Around 2:00 a.m. on October 10, 1999, a man knocked on the front door of McNeal‐
Veasley’s apartment building and fired multiple gunshots through the door when she
peered out to see who was there. McNeal‐Veasley was shot several times, including in the
head and neck, and was left permanently disabled. She was rushed to the hospital where,
unable to speak, she scrawled the letter “J” on a piece of paper when asked who shot her.
At trial, McNeal‐Veasley identified McFarland as “J,” whom she knew as “J‐Money.”
She testified that she was introduced to J‐Money by his cousin, Rochelle Ray, about four
months before the shooting. After they met she slept with J‐Money in exchange for crack on
a handful of occasions, but she had ended the relationship shortly before the shooting.

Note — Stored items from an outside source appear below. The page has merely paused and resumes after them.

-- pv_equiv track=rewrite | github.com/gouki510/Topology_of_Reasoning | src/utils.py | floyd_cycle_detection
-- ===== SOURCE A (Python) =====
-- def floyd_cycle_detection(graph):
--     """
--     graph: 各インデックス i に対し、graph[i] が次に遷移するノードのインデックスを表すリスト
--     return: (entry, cycle_length)
--             entry: ループの入口ノードのインデックス（ループがなければ None）
--             cycle_length: ループ内のノード数（すなわち 1 周するのに必要なステップ数）
--     """
--     slow = 0
--     fast = 0
--
--     # ループの検出
--     while True:
--         # 次のノードがリスト外なら終端に達しているとみなす
--         if fast >= len(graph) or graph[fast] >= len(graph):
--             return None, 0
--         slow = graph[slow]              # カメは 1 ステップ進む
--         fast = graph[graph[fast]]       # ウサギは 2 ステップ進む
--         if slow == fast:
--             # ループ発見
--             break
--
--     # ループ入口の特定
--     slow = 0  # slow をスタート（0）に戻す
--     while slow != fast:
--         slow = graph[slow]
--         fast = graph[fast]
--     entry = slow  # これがループの入口
--
--     # ループ長の計算
--     cycle_length = 1
--     fast = graph[entry]
--     while fast != entry:
--         fast = graph[fast]
--         cycle_length += 1
--
--     return entry, cycle_length
-- ===== SOURCE B (Python) =====
-- def floyd_cycle_detection(graph):
--     """Single-pass cycle detection: walk from node 0 recording the step at
--     which each index was first visited; the first revisited index is the
--     cycle entry and the step difference is the cycle length."""
--     seen = {}
--     cur = 0
--     step = 0
--     while True:
--         if cur >= len(graph):
--             return None, 0
--         if cur in seen:
--             return cur, step - seen[cur]
--         seen[cur] = step
--         cur = graph[cur]
--         step += 1
-- ===== Notes on version B (the rewrite author's own statement) =====
-- stated objective: simpler
-- what changed: Replaced Floyd's three two-pointer passes (meet, rewind to find the entry, walk the cycle to measure it) by a single walk from node 0 that records in a dict the step at which each index was first visited: the first revisited index is the entry and the step difference is the cycle length.
import Mathlib
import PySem

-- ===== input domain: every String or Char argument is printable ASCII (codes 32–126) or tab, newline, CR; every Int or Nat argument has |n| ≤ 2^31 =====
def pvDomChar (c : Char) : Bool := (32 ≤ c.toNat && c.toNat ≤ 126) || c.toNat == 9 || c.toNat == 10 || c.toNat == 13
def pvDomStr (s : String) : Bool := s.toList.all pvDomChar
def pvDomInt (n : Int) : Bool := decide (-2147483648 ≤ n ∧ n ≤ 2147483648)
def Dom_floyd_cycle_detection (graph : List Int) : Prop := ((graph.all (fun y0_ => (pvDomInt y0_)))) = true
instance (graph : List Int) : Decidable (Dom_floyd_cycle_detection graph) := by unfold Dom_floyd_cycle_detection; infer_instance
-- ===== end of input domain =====

-- B replaces A's three two-pointer Floyd passes by one walk with a first-visit-step dict (objective: simpler).

-- ===== PORT A =====
-- A's three while-loops, fuel-bounded (the fuel 2*len+2 is proved sufficient on
-- Pre_; the fuel-0 value is never reached there).

-- third loop: cycle_length = 1; fast = graph[entry]; while fast != entry: ...
def floydA3 (graph : List Int) : Nat → Int → Int → Int → Option Int × Int
  | 0, _, _, _ => (none, 0)
  | fuel+1, entry, fast, cl =>
    if fast = entry then (some entry, cl)
    else match PySem.List.pyGet? graph fast with
      | none => (none, 0)   -- Python raises IndexError here; outside Pre_
      | some f' => floydA3 graph fuel entry f' (cl + 1)

-- second loop: slow = 0; while slow != fast: slow = graph[slow]; fast = graph[fast]
def floydA2 (graph : List Int) : Nat → Int → Int → Option Int × Int
  | 0, _, _ => (none, 0)
  | fuel+1, slow, fast =>
    if slow = fast then
      match PySem.List.pyGet? graph slow with
      | none => (none, 0)   -- IndexError; outside Pre_
      | some f' => floydA3 graph (2*graph.length+2) slow f' 1
    else match PySem.List.pyGet? graph slow, PySem.List.pyGet? graph fast with
      | some s', some f' => floydA2 graph fuel s' f'
      | _, _ => (none, 0)   -- IndexError; outside Pre_

-- first loop: the detection loop with the two termination checks
def floydA1 (graph : List Int) : Nat → Int → Int → Option Int × Int
  | 0, _, _ => (none, 0)
  | fuel+1, slow, fast =>
    if (graph.length : Int) ≤ fast then (none, 0)
    else match PySem.List.pyGet? graph fast with
      | none => (none, 0)   -- IndexError; outside Pre_
      | some nf =>
        if (graph.length : Int) ≤ nf then (none, 0)
        else match PySem.List.pyGet? graph slow, PySem.List.pyGet? graph nf with
          | some s', some f' =>
            if s' = f' then floydA2 graph (2*graph.length+2) 0 f'
            else floydA1 graph fuel s' f'
          | _, _ => (none, 0)   -- IndexError; outside Pre_

def floyd_cycle_detection (graph : List Int) : Option Int × Int :=
  floydA1 graph (2*graph.length+2) 0 0

-- ===== PORT B =====
-- B's single loop: seen = {}; cur = 0; step = 0; while True: ...
def floydB (graph : List Int) : Nat → PySem.Dict Int Int → Int → Int → Option Int × Int
  | 0, _, _, _ => (none, 0)
  | fuel+1, seen, cur, step =>
    if (graph.length : Int) ≤ cur then (none, 0)
    else match PySem.Dict.get? seen cur with
      | some s0 => (some cur, step - s0)
      | none =>
        match PySem.List.pyGet? graph cur with
        | none => (none, 0)   -- IndexError; outside Pre_
        | some nxt => floydB graph fuel (PySem.Dict.insert seen cur step) nxt (step + 1)

def floyd_cycle_detection_alt (graph : List Int) : Option Int × Int :=
  floydB graph (2*graph.length+2) PySem.Dict.empty 0 0

-- ===== PRECONDITION & SPEC =====
-- The successor map of the walk (graph[i], defaulting to 0 where Python would
-- raise — the default is never relied on inside Pre_) and the orbit of node 0.
def pvG (graph : List Int) (i : Int) : Int := (PySem.List.pyGet? graph i).getD 0

def pvX (graph : List Int) : Nat → Int
  | 0 => 0
  | k+1 => pvG graph (pvX graph k)

-- Pre_ excludes exactly the inputs on which A raises IndexError: those where
-- the walk from node 0 reaches an index below -len(graph) before reaching one
-- ≥ len(graph) (2*len+1 steps suffice: a longer in-range walk must repeat and
-- is then periodic forever).  B raises on exactly the same inputs.
def Pre_floyd_cycle_detection (graph : List Int) : Prop :=
  ∀ j, j ≤ 2*graph.length + 1 →
    (∀ i, i < j → -(graph.length : Int) ≤ pvX graph i ∧ pvX graph i < graph.length) →
    -(graph.length : Int) ≤ pvX graph j

instance (graph : List Int) : Decidable (Pre_floyd_cycle_detection graph) := by
  unfold Pre_floyd_cycle_detection; infer_instance

def pvWitness_floyd_cycle_detection : List Int := [1, 0]

def Spec_floyd_cycle_detection (graph : List Int) (out : Option Int × Int) : Prop := out = floyd_cycle_detection_alt graph
instance (graph : List Int) (out : Option Int × Int) : Decidable (Spec_floyd_cycle_detection graph out) := by unfold Spec_floyd_cycle_detection; infer_instance

-- ===== CLAIM (what is proved, stated in full; the proofs are below) =====
def Claim_equal_floyd_cycle_detection : Prop := ∀ (graph : List Int), Dom_floyd_cycle_detection graph → Pre_floyd_cycle_detection graph → Spec_floyd_cycle_detection graph (floyd_cycle_detection graph)

-- ===== LEMMAS AND PROOFS =====

theorem pvX_succ (graph : List Int) (k : Nat) :
    pvX graph (k+1) = pvG graph (pvX graph k) := rfl

-- pyGet? succeeds on in-range indices and yields pvG
theorem pvG_some (graph : List Int) (i : Int)
    (h1 : -(graph.length : Int) ≤ i) (h2 : i < (graph.length : Int)) :
    PySem.List.pyGet? graph i = some (pvG graph i) := by
  rcases ho : PySem.List.pyGet? graph i with _ | v
  · rw [PySem.List.pyGet?_eq_none_iff] at ho
    exact absurd ⟨h1, h2⟩ ho
  · simp [pvG, ho]

-- propagation: an equality of orbit points propagates forward
theorem pvX_prop (graph : List Int) (a b : Nat)
    (h : pvX graph a = pvX graph b) :
    ∀ i, pvX graph (a+i) = pvX graph (b+i) := by
  intro i
  induction i with
  | zero => simpa using h
  | succ i ih => rw [Nat.add_succ, Nat.add_succ, pvX_succ, pvX_succ, ih]

-- after a repetition the orbit stays among the points of the bracketed segment
theorem pvX_stay (graph : List Int) (a b : Nat) (hab : a < b)
    (he : pvX graph a = pvX graph b) :
    ∀ i, ∃ c, a ≤ c ∧ c < b ∧ pvX graph (a+i) = pvX graph c := by
  intro i
  induction i with
  | zero => exact ⟨a, le_rfl, hab, rfl⟩
  | succ i ih =>
    obtain ⟨c, hac, hcb, hc⟩ := ih
    by_cases hcb1 : c + 1 < b
    · exact ⟨c+1, by omega, hcb1, by rw [Nat.add_succ, pvX_succ, pvX_succ, hc]⟩
    · have hcb1' : c + 1 = b := by omega
      refine ⟨a, le_rfl, hab, ?_⟩
      rw [Nat.add_succ, pvX_succ, hc]
      rw [← pvX_succ, hcb1', ← he]

-- if the orbit escapes at step j, the first j+1 points are pairwise distinct
theorem pvX_noRepEsc (graph : List Int) (j : Nat)
    (hhi : ∀ c, c < j → pvX graph c < (graph.length : Int))
    (hesc : (graph.length : Int) ≤ pvX graph j) :
    ∀ a b, a < b → b ≤ j → pvX graph a ≠ pvX graph b := by
  intro a b hab hbj he
  obtain ⟨c, hac, hcb, hc⟩ := pvX_stay graph a b hab he (j - a)
  have hj : a + (j - a) = j := by omega
  rw [hj] at hc
  have : pvX graph c < (graph.length : Int) := hhi c (by omega)
  omega

-- the dict B has built after s steps
def pvD (graph : List Int) (s : Nat) : PySem.Dict Int Int :=
  ⟨(List.range s).map fun i => (pvX graph i, (i : Int))⟩

theorem pvD_get_none (graph : List Int) (s : Nat) (c : Int)
    (h : ∀ i, i < s → pvX graph i ≠ c) :
    PySem.Dict.get? (pvD graph s) c = none := by
  unfold PySem.Dict.get? pvD
  rw [List.find?_eq_none.mpr]
  · rfl
  · intro p hp
    simp only [List.mem_map, List.mem_range] at hp
    obtain ⟨i, hi, rfl⟩ := hp
    simpa using h i hi

theorem pvD_insert (graph : List Int) (s : Nat)
    (h : ∀ i, i < s → pvX graph i ≠ pvX graph s) :
    PySem.Dict.insert (pvD graph s) (pvX graph s) (s : Int) = pvD graph (s+1) := by
  have hc : (pvD graph s).contains (pvX graph s) = false := by
    rw [PySem.Dict.contains_eq_isSome_get?, pvD_get_none graph s _ h]
    rfl
  unfold PySem.Dict.insert
  rw [hc]
  simp only [Bool.false_eq_true, if_false, pvD, List.range_succ, List.map_append, List.map_cons,
    List.map_nil]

When she was awakened by the knock on the door, she said, she asked who it was and a
man replied, “It’s J‐Money.” McNeal‐Veasley descended the stairs from her apartment to
the front door of the two‐unit building and pulled the curtain aside from the window.
Through the window she saw McFarland holding a gun. He then shot her. At that time
McNeal‐Veasley still did not know J‐Money’s real name, but she knew his sister’s address
and gave that information to police. Investigators linked the address to McFarland, whom
McNeal‐Veasley picked out of a photo array. At trial she testified that she had “no doubt”

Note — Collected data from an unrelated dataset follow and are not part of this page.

-- pv_equiv track=rewrite | github.com/litansh/TrendMaster-AI | adaptive_istio_rate_limit/scripts/core/prime_time_detector.py | _group_consecutive_hours
-- ===== SOURCE A (Python) =====
-- from typing import Dict, List, Tuple, Optional
--
-- def _group_consecutive_hours(hours: List[int]) -> List[Dict]:
--     """
--     Group consecutive hours into periods
--     """
--     if not hours:
--         return []
--
--     hours = sorted(hours)
--     periods = []
--     current_start = hours[0]
--     current_end = hours[0]
--
--     for i in range(1, len(hours)):
--         if hours[i] == current_end + 1:
--             # Consecutive hour
--             current_end = hours[i]
--         else:
--             # Gap found, save current period and start new one
--             periods.append({
--                 'start_hour': current_start,
--                 'end_hour': current_end,
--                 'duration': current_end - current_start + 1
--             })
--             current_start = hours[i]
--             current_end = hours[i]
--
--     # Add the last period
--     periods.append({
--         'start_hour': current_start,
--         'end_hour': current_end,
--         'duration': current_end - current_start + 1
--     })
--
--     return periods
-- ===== SOURCE B (Python) =====
-- from itertools import groupby
-- from typing import Dict, List
--
--
-- def _group_consecutive_hours(hours: List[int]) -> List[Dict]:
--     """
--     Group consecutive hours into periods (groupby over enumerate(sorted),
--     key = value - index: each constant-key run is a maximal consecutive block;
--     a duplicate value lowers the key and so starts a new block, as in A).
--     """
--     periods = []
--     for _, grp in groupby(enumerate(sorted(hours)), key=lambda p: p[1] - p[0]):
--         vals = [v for _, v in grp]
--         periods.append({
--             'start_hour': vals[0],
--             'end_hour': vals[-1],
--             'duration': vals[-1] - vals[0] + 1
--         })
--     return periods
-- ===== Notes on version B (the rewrite author's own statement) =====
-- stated objective: idiomatic
-- what changed: Replaces the explicit current_start/current_end accumulator loop with itertools.groupby over enumerate(sorted(hours)) keyed by value-index, whose constant-key runs are exactly the maximal consecutive blocks (duplicates drop the key and start a new block, as in A).
import Mathlib
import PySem

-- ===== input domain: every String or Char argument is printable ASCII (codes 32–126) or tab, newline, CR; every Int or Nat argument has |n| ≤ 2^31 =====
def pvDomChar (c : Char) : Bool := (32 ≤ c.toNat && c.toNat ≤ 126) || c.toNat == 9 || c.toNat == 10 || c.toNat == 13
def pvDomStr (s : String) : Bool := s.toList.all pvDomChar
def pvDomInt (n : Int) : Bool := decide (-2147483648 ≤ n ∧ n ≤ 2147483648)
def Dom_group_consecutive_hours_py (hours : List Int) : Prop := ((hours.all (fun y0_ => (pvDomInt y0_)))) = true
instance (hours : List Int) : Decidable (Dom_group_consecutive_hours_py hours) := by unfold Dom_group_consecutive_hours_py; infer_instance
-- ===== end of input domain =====

-- ===== PORT A =====
-- B is the idiomatic rewrite: itertools.groupby over enumerate(sorted) keyed by value-index
-- replaces A's explicit current_start/current_end accumulator loop; same return values.
-- the dict literal both programs build
def pvMkPeriod (cs ce : Int) : List (String × Int) :=
  [("start_hour", cs), ("end_hour", ce), ("duration", ce - cs + 1)]

def group_consecutive_hours_py (hours : List Int) : List (List (String × Int)) :=
  if hours = [] then []
  else
    let hs := PySem.List.sorted hours (fun x => x) false
    let h0 := PySem.List.pyGetD hs 0 0
    let st := (PySem.List.pyRange 1 (hs.length : Int) 1).foldl
      (fun st i =>
        if PySem.List.pyGetD hs i 0 = st.2.2 + 1 then (st.1, st.2.1, PySem.List.pyGetD hs i 0)
        else (st.1 ++ [pvMkPeriod st.2.1 st.2.2], PySem.List.pyGetD hs i 0, PySem.List.pyGetD hs i 0))
      (([] : List (List (String × Int))), h0, h0)
    st.1 ++ [pvMkPeriod st.2.1 st.2.2]

-- ===== PORT B =====
-- itertools.groupby, key = p[1] - p[0]: split the enumerated list into maximal
-- runs of adjacent pairs with equal key (hand-ported; exact for this use)
def pvKey (p : Int × Int) : Int := p.2 - p.1

def pvRunsAux (x : Int × Int) : List (Int × Int) → List (Int × Int) × List (List (Int × Int))
  | [] => ([x], [])
  | y :: ys =>
    let p := pvRunsAux y ys
    if pvKey x = pvKey y then (x :: p.1, p.2) else ([x], p.1 :: p.2)

def pvRuns : List (Int × Int) → List (List (Int × Int))
  | [] => []
  | x :: xs => let p := pvRunsAux x xs; p.1 :: p.2

def group_consecutive_hours_py_alt (hours : List Int) : List (List (String × Int)) :=
  (pvRuns (PySem.List.enumerate (PySem.List.sorted hours (fun x => x) false) 0)).map
    (fun g =>
      let vals := g.map Prod.snd
      pvMkPeriod (PySem.List.pyGetD vals 0 0) (PySem.List.pyGetD vals (-1) 0))

-- ===== PRECONDITION & SPEC =====
def Spec_group_consecutive_hours_py (hours : List Int) (out : List (List (String × Int))) : Prop := out = group_consecutive_hours_py_alt hours
instance (hours : List Int) (out : List (List (String × Int))) : Decidable (Spec_group_consecutive_hours_py hours out) := by unfold Spec_group_consecutive_hours_py; infer_instance

-- ===== CLAIM (what is proved, stated in full; the proofs are below) =====
def Claim_equal_group_consecutive_hours_py : Prop := ∀ (hours : List Int), Dom_group_consecutive_hours_py hours → Spec_group_consecutive_hours_py hours (group_consecutive_hours_py hours)

-- ===== LEMMAS AND PROOFS =====

-- A's loop, as structural recursion over the tail of the sorted list
def pvAgo (cs ce : Int) : List Int → List (List (String × Int))
  | [] => [pvMkPeriod cs ce]
  | x :: xs => if x = ce + 1 then pvAgo cs x xs else pvMkPeriod cs ce :: pvAgo x x xs

-- B's per-group dict, in headI/getLastI form
def pvOut (g : List (Int × Int)) : List (String × Int) :=
  pvMkPeriod ((g.map Prod.snd).headI) ((g.map Prod.snd).getLastI)

lemma pvGetLastI_cons {α : Type} [Inhabited α] (a : α) (l : List α) (h : l ≠ []) :
    (a :: l).getLastI = l.getLastI := by
  cases l with
  | nil => exact absurd rfl h
  | cons b m => simp [List.getLastI_eq_getLast?_getD, List.getLast?_cons_cons]

lemma pvRunsAux_head (x : Int × Int) (ys : List (Int × Int)) :
    ∃ r, (pvRunsAux x ys).1 = x :: r := by
  cases ys with
  | nil => exact ⟨[], rfl⟩
  | cons y ys => simp only [pvRunsAux]; split <;> exact ⟨_, rfl⟩

lemma pvFoldl_eq_ago (t : List Int) : ∀ (ps : List (List (String × Int))) (cs ce : Int),
    (let st := t.foldl
      (fun st x =>
        if x = st.2.2 + 1 then (st.1, st.2.1, x)
        else (st.1 ++ [pvMkPeriod st.2.1 st.2.2], x, x)) (ps, cs, ce)
     st.1 ++ [pvMkPeriod st.2.1 st.2.2]) = ps ++ pvAgo cs ce t := by
  induction t with
  | nil => intro ps cs ce; simp [pvAgo]
  | cons x xs ih =>
    intro ps cs ce
    simp only [List.foldl_cons, pvAgo]
    by_cases h : x = ce + 1
    · subst h
      simpa using ih ps cs (ce + 1)
    · simp only [if_neg h]
      rw [ih (ps ++ [pvMkPeriod cs ce]) x x]
      simp

lemma pvRuns_main (t : List Int) : ∀ (i cs ce : Int),
    pvMkPeriod cs (((pvRunsAux (i, ce) (PySem.List.enumerate t (i+1))).1.map Prod.snd).getLastI)
      :: ((pvRunsAux (i, ce) (PySem.List.enumerate t (i+1))).2.map pvOut)
    = pvAgo cs ce t := by
  induction t with
  | nil =>
    intro i cs ce
    simp only [PySem.List.enumerate_nil, pvRunsAux, pvAgo, List.map_cons, List.map_nil]
    rfl
  | cons x xs ih =>
    intro i cs ce
    rw [PySem.List.enumerate_cons]
    simp only [pvRunsAux, pvAgo]
    have hkey : (pvKey (i, ce) = pvKey (i + 1, x)) ↔ (x = ce + 1) := by
      simp only [pvKey]; constructor <;> intro h <;> omega
    obtain ⟨r, hr⟩ := pvRunsAux_head (i + 1, x) (PySem.List.enumerate xs (i + 1 + 1))
    by_cases h : x = ce + 1
    · rw [if_pos (hkey.mpr h)]
      have hne : ((pvRunsAux (i + 1, x) (PySem.List.enumerate xs (i + 1 + 1))).1.map Prod.snd) ≠ [] := by
        rw [hr]; simp
      simp only [List.map_cons]
      rw [pvGetLastI_cons ce _ hne, ih (i + 1) cs x, h, if_pos rfl]
    · rw [if_neg (fun hk => h (hkey.mp hk))]
      rw [if_neg h]
      have := ih (i + 1) x x
      rw [← this]
      simp only [pvOut, hr, List.map_cons, List.headI_cons]
      rfl

lemma pvRunsAux_snd_ne_nil (ys : List (Int × Int)) : ∀ (x : Int × Int),
    ∀ g ∈ (pvRunsAux x ys).2, g ≠ [] := by
  induction ys with
  | nil => intro x g hg; simp [pvRunsAux] at hg
  | cons y ys ih =>
    intro x g hg
    simp only [pvRunsAux] at hg
    split at hg
    · exact ih y g hg
    · simp only [List.mem_cons] at hg
      rcases hg with hg | hg
      · obtain ⟨r, hr⟩ := pvRunsAux_head y ys
        rw [hg, hr]; simp
      · exact ih y g hg

lemma pvOut_eq (g : List (Int × Int)) (hg : g ≠ []) :
    pvMkPeriod (PySem.List.pyGetD (g.map Prod.snd) 0 0) (PySem.List.pyGetD (g.map Prod.snd) (-1) 0)
      = pvOut g := by
  have hm : g.map Prod.snd ≠ [] := by simpa using hg
  rw [pvOut, PySem.List.pyGetD_neg_one _ _ hm, PySem.List.pyGetD_zero]
  have h1 : (g.map Prod.snd).getD 0 0 = (g.map Prod.snd).headI := by
    cases g with
    | nil => exact absurd rfl hg
    | cons a l => simp
  have h2 : (g.map Prod.snd).getLast hm = (g.map Prod.snd).getLastI := by
    rw [List.getLastI_eq_getLast?_getD, List.getLast?_eq_some_getLast hm, Option.getD_some]
  rw [h1, h2]

theorem group_consecutive_hours_py_spec : Claim_equal_group_consecutive_hours_py := by
  intro hours _
  unfold Spec_group_consecutive_hours_py group_consecutive_hours_py group_consecutive_hours_py_alt
  by_cases h : hours = []
  · subst h
    rw [if_pos rfl]
    have : PySem.List.sorted ([] : List Int) (fun x => x) false = [] := by
      rw [PySem.List.sorted_eq_nil_iff]
    rw [this, PySem.List.enumerate_nil]
    rfl
  · rw [if_neg h]
    have hs_ne : PySem.List.sorted hours (fun x => x) false ≠ [] := by
      rw [Ne, PySem.List.sorted_eq_nil_iff]; exact h
    cases hhs : PySem.List.sorted hours (fun x => x) false with
    | nil => exact absurd hhs hs_ne
    | cons hd t =>
      dsimp only
      -- A side
      rw [PySem.List.foldl_pyRange_pyGetD' (hd :: t) 0
        (fun st x => if x = st.2.2 + 1 then (st.1, st.2.1, x)
          else (st.1 ++ [pvMkPeriod st.2.1 st.2.2], x, x))
        (([] : List (List (String × Int))), PySem.List.pyGetD (hd :: t) 0 0, PySem.List.pyGetD (hd :: t) 0 0)
        (by norm_num : (0:Int) ≤ 1)]
      simp only [PySem.List.pyGetD_zero_cons, Int.toNat_one, List.drop_succ_cons, List.drop_zero]
      rw [pvFoldl_eq_ago t [] hd hd]
      -- B side
      rw [PySem.List.enumerate_cons]
      simp only [pvRuns]
      obtain ⟨r, hr⟩ := pvRunsAux_head (0, hd) (PySem.List.enumerate t (0 + 1))
      rw [List.map_cons]
      rw [pvOut_eq _ (by rw [hr]; simp),
          List.map_congr_left (fun g hg => pvOut_eq g (pvRunsAux_snd_ne_nil _ _ g hg))]
      have hout : pvOut (pvRunsAux (0, hd) (PySem.List.enumerate t (0 + 1))).1
          = pvMkPeriod hd (((pvRunsAux (0, hd) (PySem.List.enumerate t (0 + 1))).1.map Prod.snd).getLastI) := by
        have hhead : ((pvRunsAux (0, hd) (PySem.List.enumerate t (0 + 1))).1.map Prod.snd).headI = hd := by
          rw [hr]; rfl
        rw [pvOut, hhead]
      rw [hout, pvRuns_main t 0 hd hd]
      simp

that McFarland was the man who shot her.
Jeremy Glosson, a neighbor, confirmed the identification. Glosson lived across the
street from McNeal‐Veasley and testified at trial that he was sitting on his porch and got a
clear view of the shooting. About a week before the attack he had seen McFarland walking
in the neighborhood with Rochelle Ray, but at the time he did not know McFarland’s name.
Glosson added that Ray later told him she knew the shooter’s identity, and had boasted that
McNeal‐Veasley was shot for burglarizing her house and for giving McFarland a venereal
disease. During the investigation Glosson too had selected McFarland’s picture from a
photo array, and at trial he confidently identified McFarland as the assailant.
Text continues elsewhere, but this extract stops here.